Dieses Bild wurde laut der an Al-Qaida angeschlossenen News-Agentur Ibaa am 4. September aufgenommen und zeigt, wie Rauch in der Provinz Idlib in Syrien aufsteigt.  Bild: AP/Ibaa News Agency

Russland und Syrien nehmen Ortschaften in Idlib unter Beschuss



Die syrische Regierung hat zusammen mit ihrem Verbündeten Russland Menschenrechtlern zufolge die schwersten Luftangriffe auf die Rebellenprovinz Idlib seit einem Monat geflogen. Mindestens vier Zivilisten seien getötet worden, darunter zwei Kinder.

Dies berichtete die Syrische Beobachtungsstelle für Menschenrechte am Samstag. Die Provinz sei von etwa 80 Bombardements getroffen worden. Es seien «die stärksten» Angriffe, seitdem die Regierung in Damaskus und ihr Verbündeter Russland vor einem Monat eine Offensive angekündigt hatten.

Idlib ist das letzte grosse Rebellengebiet in Syrien. Die Regierung hatte dort in den vergangenen Wochen ihre Truppen zusammengezogen und mit einer Offensive gedroht. Sie will nach eigenen Angaben das ganze Land wieder unter ihre Kontrolle bringen.

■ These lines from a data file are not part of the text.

-- ===== VERDICT (by name: the statement is the Claim_ definition above) =====
theorem most_repeating_last_spec : Claim_equal_most_repeating_last := by
  intro s _
  unfold Spec_most_repeating_last
  cases h : s.toList with
  | nil => rw [pv_A_nil s h, pv_B_nil s h]
  | cons c t =>
    obtain ⟨b₁, hA, hG₁⟩ := pv_A_char s c t h
    obtain ⟨b₂, hB, hG₂⟩ := pv_B_char s c t h
    rw [hA, hB, pv_good_unique s.toList b₁ b₂ hG₁ hG₂]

Bereits in den vergangenen Monaten hatte sie wichtige Gebiete wieder eingenommen, darunter die lange umkämpfte Region Ost-Ghuta bei Damaskus und den Süden des Landes. Dort gaben die Rebellen zu grossen Teilen kampflos auf.

Laut UNO wird Idlib von rund 10'000 Milizionären gehalten. Die meisten von ihnen haben sich islamistischen Gruppierungen angeschlossen. Die Vereinten Nationen haben wiederholt vor einer humanitären Katastrophe bei einer Armee-Offensive gewarnt.

Erdogan will nicht tatenlos zusehen

Am Freitag war die Türkei bei einem Gipfeltreffen in Teheran damit gescheitert, die Syrien-Verbündeten Russland und Iran von einer Waffenruhe in Idlib zu überzeugen.

Präsident Recep Tayyip Erdoğan hatte am Freitagabend auf Twitter geschrieben: «Wenn die Welt vor der Tötung zehntausender unschuldiger Menschen beide Augen zudrückt, um den Interessen des Regimes zu dienen, werden wir weder von der Seitenlinie zuschauen, noch ein solches Spiel mitspielen».

Die Türkei habe in Teheran klargemacht, dass Methoden, die keine Rücksicht auf das Leben von Zivilisten nähmen, nur den «Terroristen» in die Hände spielten, schrieb Erdoğan. Die Idlib-Frage müsse «im Geist von Astana» gelöst werden, ohne Schmerz, neue Spannungen und mehr Leiden zu erzeugen.

Die Türkei fürchtet eine Flüchtlingswelle aus Idlib, wo rund drei Millionen Menschen leben. Nach ihrer Niederlage in anderen Landesteilen waren viele Aufständische und ihre Familien nach Idlib gebracht worden. (sda/reu/dpa)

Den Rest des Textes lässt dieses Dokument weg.